-- pv_equiv track=rewrite | github.com/sata-bench/sata-bench | src/satabench/metrics/metrics.py | difference_between_lists
-- ===== SOURCE A (Python) =====
-- from typing import Dict, List, List, Tuple
--
-- def difference_between_lists(
--     l1: List[str], l2: List[str]
-- ) -> Tuple[List[str], List[str]]:
--     """Return per‑sample symmetric set differences *l1 \ l2* and *l2 \ l1*."""
--     diff_1, diff_2 = [], []
--     for a, b in zip(l1, l2):
--         diff_1.append("".join(sorted(set(a) - set(b))))
--         diff_2.append("".join(sorted(set(b) - set(a))))
--     return diff_1, diff_2
-- ===== SOURCE B (Python) =====
-- def difference_between_lists(l1, l2):
--     """Two-pointer merge over the sorted unique characters of each string:
--     characters only in a go to d1, only in b go to d2, common ones skipped."""
--     diff_1, diff_2 = [], []
--     for a, b in zip(l1, l2):
--         xs, ys = sorted(set(a)), sorted(set(b))
--         i = j = 0
--         d1, d2 = [], []
--         while i < len(xs) and j < len(ys):
--             if xs[i] < ys[j]:
--                 d1.append(xs[i]); i += 1
--             elif ys[j] < xs[i]:
--                 d2.append(ys[j]); j += 1
--             else:
--                 i += 1; j += 1
--         d1.extend(xs[i:]); d2.extend(ys[j:])
--         diff_1.append("".join(d1)); diff_2.append("".join(d2))
--     return diff_1, diff_2
-- ===== Notes on version B (the rewrite author's own statement) =====
-- stated objective: alternative
-- what changed: Per pair, instead of two set subtractions each followed by its own sort, B sorts each string's distinct characters once and runs a classic two-pointer merge over the two sorted sequences, routing a-only characters to d1 and b-only to d2 and skipping matches; no set-difference operation is performed.
import Mathlib
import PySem

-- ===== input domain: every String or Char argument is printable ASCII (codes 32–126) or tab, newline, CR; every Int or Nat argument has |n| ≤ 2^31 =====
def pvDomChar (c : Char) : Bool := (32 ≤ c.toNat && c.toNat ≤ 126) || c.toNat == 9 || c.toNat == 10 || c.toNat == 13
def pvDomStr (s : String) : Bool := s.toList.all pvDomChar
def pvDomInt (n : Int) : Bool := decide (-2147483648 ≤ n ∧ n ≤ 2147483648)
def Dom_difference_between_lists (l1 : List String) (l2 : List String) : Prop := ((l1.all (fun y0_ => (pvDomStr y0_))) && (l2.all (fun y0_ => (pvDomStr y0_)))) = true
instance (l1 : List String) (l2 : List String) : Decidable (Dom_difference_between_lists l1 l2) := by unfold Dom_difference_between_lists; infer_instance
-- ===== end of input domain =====

-- B replaces the per-pair set subtractions by a two-pointer merge of the two
-- sorted unique-character sequences (alternative decomposition, same cost).

-- ===== PORT A =====
-- "".join(sorted(set(a) - set(b)))
def aDiff (a : String) (b : String) : String :=
  String.ofList (PySem.List.sorted
    (PySem.Set.diff (PySem.Set.ofList a.toList) (PySem.Set.ofList b.toList))
    (fun c => c) false)

def difference_between_lists (l1 : List String) (l2 : List String) : List String × List String :=
  (List.zip l1 l2).foldl
    (fun (acc : List String × List String) p =>
      (acc.1 ++ [aDiff p.1 p.2], acc.2 ++ [aDiff p.2 p.1]))
    ([], [])

-- ===== PORT B =====
-- the while loop with two indices, as structural recursion on the two suffixes;
-- the trailing d1.extend(xs[i:]) / d2.extend(ys[j:]) are the base cases
def bMerge : List Char → List Char → List Char × List Char
  | [], ys => ([], ys)
  | x :: xs, [] => (x :: xs, [])
  | x :: xs, y :: ys =>
    if x < y then
      let m := bMerge xs (y :: ys); (x :: m.1, m.2)
    else if y < x then
      let m := bMerge (x :: xs) ys; (m.1, y :: m.2)
    else
      bMerge xs ys
termination_by xs ys => xs.length + ys.length

def bPair (a : String) (b : String) : String × String :=
  (String.ofList (bMerge (PySem.List.sorted (PySem.Set.ofList a.toList) (fun c => c) false)
                         (PySem.List.sorted (PySem.Set.ofList b.toList) (fun c => c) false)).1,
   String.ofList (bMerge (PySem.List.sorted (PySem.Set.ofList a.toList) (fun c => c) false)
                         (PySem.List.sorted (PySem.Set.ofList b.toList) (fun c => c) false)).2)

def difference_between_lists_alt (l1 : List String) (l2 : List String) : List String × List String :=
  (List.zip l1 l2).foldl
    (fun (acc : List String × List String) p =>
      (acc.1 ++ [(bPair p.1 p.2).1], acc.2 ++ [(bPair p.1 p.2).2]))
    ([], [])

-- ===== PRECONDITION & SPEC =====
def Spec_difference_between_lists (l1 : List String) (l2 : List String) (out : List String × List String) : Prop := out = difference_between_lists_alt l1 l2
instance (l1 : List String) (l2 : List String) (out : List String × List String) : Decidable (Spec_difference_between_lists l1 l2 out) := by unfold Spec_difference_between_lists; infer_instance

-- ===== CLAIM (what is proved, stated in full; the proofs are below) =====
def Claim_equal_difference_between_lists : Prop := ∀ (l1 : List String) (l2 : List String), Dom_difference_between_lists l1 l2 → Spec_difference_between_lists l1 l2 (difference_between_lists l1 l2)

-- ===== LEMMAS AND PROOFS =====

-- On strictly increasing inputs the merge yields the two one-sided filters.
theorem bMerge_eq (xs ys : List Char)
    (hxs : xs.Pairwise (· < ·)) (hys : ys.Pairwise (· < ·)) :
    bMerge xs ys = (xs.filter (fun c => !ys.contains c),
                    ys.filter (fun c => !xs.contains c)) := by
  induction xs generalizing ys with
  | nil =>
    cases ys with
    | nil => simp [bMerge]
    | cons y ys => simp [bMerge]
  | cons x xs ih =>
    induction ys with
    | nil => simp [bMerge]
    | cons y ys ihy =>
      have hxs' : xs.Pairwise (· < ·) := (List.pairwise_cons.mp hxs).2
      have hys' : ys.Pairwise (· < ·) := (List.pairwise_cons.mp hys).2
      have hxall : ∀ c ∈ xs, x < c := (List.pairwise_cons.mp hxs).1
      have hyall : ∀ c ∈ ys, y < c := (List.pairwise_cons.mp hys).1
      rcases lt_trichotomy x y with hlt | heq | hgt
      · -- x < y : emit x
        have hxnot : ∀ c ∈ y :: ys, x < c := by
          intro c hc
          rcases List.mem_cons.mp hc with h | h
          · exact h ▸ hlt
          · exact lt_trans hlt (hyall c h)
        rw [bMerge, if_pos hlt, ih (y :: ys) hxs' hys]
        simp only [Prod.mk.injEq]
        constructor
        · rw [List.filter_cons_of_pos (by
            simp only [Bool.not_eq_true', List.contains_eq_mem, decide_eq_false_iff_not]
            intro h
            exact lt_irrefl x (hxnot x h))]
        · refine (List.filter_congr ?_).symm
          intro c hc
          have hxc : x < c := hxnot c hc
          simp [List.contains_eq_mem, (ne_of_lt hxc).symm]
      · -- x = y : drop both heads
        subst heq
        rw [bMerge, if_neg (lt_irrefl x), if_neg (lt_irrefl x), ih ys hxs' hys']
        simp only [Prod.mk.injEq]
        constructor
        · rw [List.filter_cons_of_neg (by simp)]
          refine (List.filter_congr ?_).symm
          intro c hc
          have : x < c := hxall c hc
          simp [List.contains_eq_mem, (ne_of_lt this).symm]
        · rw [List.filter_cons_of_neg (by simp)]
          refine (List.filter_congr ?_).symm
          intro c hc
          have : x < c := hyall c hc
          simp [List.contains_eq_mem, (ne_of_lt this).symm]
      · -- y < x : emit y
        have hynot : ∀ c ∈ x :: xs, y < c := by
          intro c hc
          rcases List.mem_cons.mp hc with h | h
          · exact h ▸ hgt
          · exact lt_trans hgt (hxall c h)
        rw [bMerge, if_neg (by exact fun h => lt_irrefl x (lt_trans h hgt)),
            if_pos hgt, ihy hys']
        simp only [Prod.mk.injEq]
        constructor
        · refine (List.filter_congr ?_).symm
          intro c hc
          have hyc : y < c := hynot c hc
          simp [List.contains_eq_mem, (ne_of_lt hyc).symm]
        · rw [List.filter_cons_of_pos (by
            simp only [Bool.not_eq_true', List.contains_eq_mem, decide_eq_false_iff_not]
            intro h
            exact lt_irrefl y (hynot y h))]

-- sorted(set(a)-set(b)) is the filter of the sorted a-side by non-membership in the sorted b-side
theorem sorted_diff_eq_filter (a b : List Char) :
    PySem.List.sorted (PySem.Set.diff (PySem.Set.ofList a) (PySem.Set.ofList b)) (fun c => c) false
    = (PySem.List.sorted (PySem.Set.ofList a) (fun c => c) false).filter
        (fun c => !(PySem.List.sorted (PySem.Set.ofList b) (fun c => c) false).contains c) := by
  set xs := PySem.List.sorted (PySem.Set.ofList a) (fun c : Char => c) false with hxs
  have hlt : xs.Pairwise (· < ·) := PySem.List.sorted_ofList_pairwise_lt a
  have hnd : xs.Nodup := hlt.nodup
  refine PySem.List.sorted_eq_of_perm_of_pairwise_lt _ _ _ ?_ ?_
  · -- the filtered list is a permutation of set(a) - set(b)
    refine (List.perm_ext_iff_of_nodup (hnd.filter _)
      (PySem.Set.nodup_diff _ _ (PySem.Set.nodup_ofList a))).mpr ?_
    intro c
    have hxm : c ∈ xs ↔ c ∈ PySem.Set.ofList a := PySem.List.mem_sorted _ _ _ _
    have hym : c ∈ PySem.List.sorted (PySem.Set.ofList b) (fun c : Char => c) false
        ↔ c ∈ PySem.Set.ofList b := PySem.List.mem_sorted _ _ _ _
    simp only [List.mem_filter, PySem.Set.mem_diff, hxm, Bool.not_eq_true',
      List.contains_eq_mem, decide_eq_false_iff_not, hym]
  · simpa using hlt.filter _

theorem bPair_eq (a b : String) : bPair a b = (aDiff a b, aDiff b a) := by
  unfold bPair aDiff
  rw [bMerge_eq _ _ (PySem.List.sorted_ofList_pairwise_lt a.toList)
      (PySem.List.sorted_ofList_pairwise_lt b.toList)]
  rw [← sorted_diff_eq_filter a.toList b.toList, ← sorted_diff_eq_filter b.toList a.toList]

theorem outer_eq (l : List (String × String)) (acc : List String × List String) :
    l.foldl (fun (acc : List String × List String) p =>
        (acc.1 ++ [aDiff p.1 p.2], acc.2 ++ [aDiff p.2 p.1])) acc
    = l.foldl (fun (acc : List String × List String) p =>
        (acc.1 ++ [(bPair p.1 p.2).1], acc.2 ++ [(bPair p.1 p.2).2])) acc := by
  induction l generalizing acc with
  | nil => rfl
  | cons p l ih => simp [List.foldl_cons, bPair_eq, ih]

-- ===== VERDICT (by name: the statement is the Claim_ definition above) =====
theorem difference_between_lists_spec : Claim_equal_difference_between_lists := by
  intro l1 l2 _
  unfold Spec_difference_between_lists difference_between_lists difference_between_lists_alt
  exact outer_eq _ _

────────────────────────────────────────

▶ Exercise details: Copy the lines above exactly, beginning at the line that has "rcases lt_trichotomy x" and stopping after the line that has "have : x < c := hyall c hc", and omit the rest.

▶ Solution:
      rcases lt_trichotomy x y with hlt | heq | hgt
      · -- x < y : emit x
        have hxnot : ∀ c ∈ y :: ys, x < c := by
          intro c hc
          rcases List.mem_cons.mp hc with h | h
          · exact h ▸ hlt
          · exact lt_trans hlt (hyall c h)
        rw [bMerge, if_pos hlt, ih (y :: ys) hxs' hys]
        simp only [Prod.mk.injEq]
        constructor
        · rw [List.filter_cons_of_pos (by
            simp only [Bool.not_eq_true', List.contains_eq_mem, decide_eq_false_iff_not]
            intro h
            exact lt_irrefl x (hxnot x h))]
        · refine (List.filter_congr ?_).symm
          intro c hc
          have hxc : x < c := hxnot c hc
          simp [List.contains_eq_mem, (ne_of_lt hxc).symm]
      · -- x = y : drop both heads
        subst heq
        rw [bMerge, if_neg (lt_irrefl x), if_neg (lt_irrefl x), ih ys hxs' hys']
        simp only [Prod.mk.injEq]
        constructor
        · rw [List.filter_cons_of_neg (by simp)]
          refine (List.filter_congr ?_).symm
          intro c hc
          have : x < c := hxall c hc
          simp [List.contains_eq_mem, (ne_of_lt this).symm]
        · rw [List.filter_cons_of_neg (by simp)]
          refine (List.filter_congr ?_).symm
          intro c hc
          have : x < c := hyall c hc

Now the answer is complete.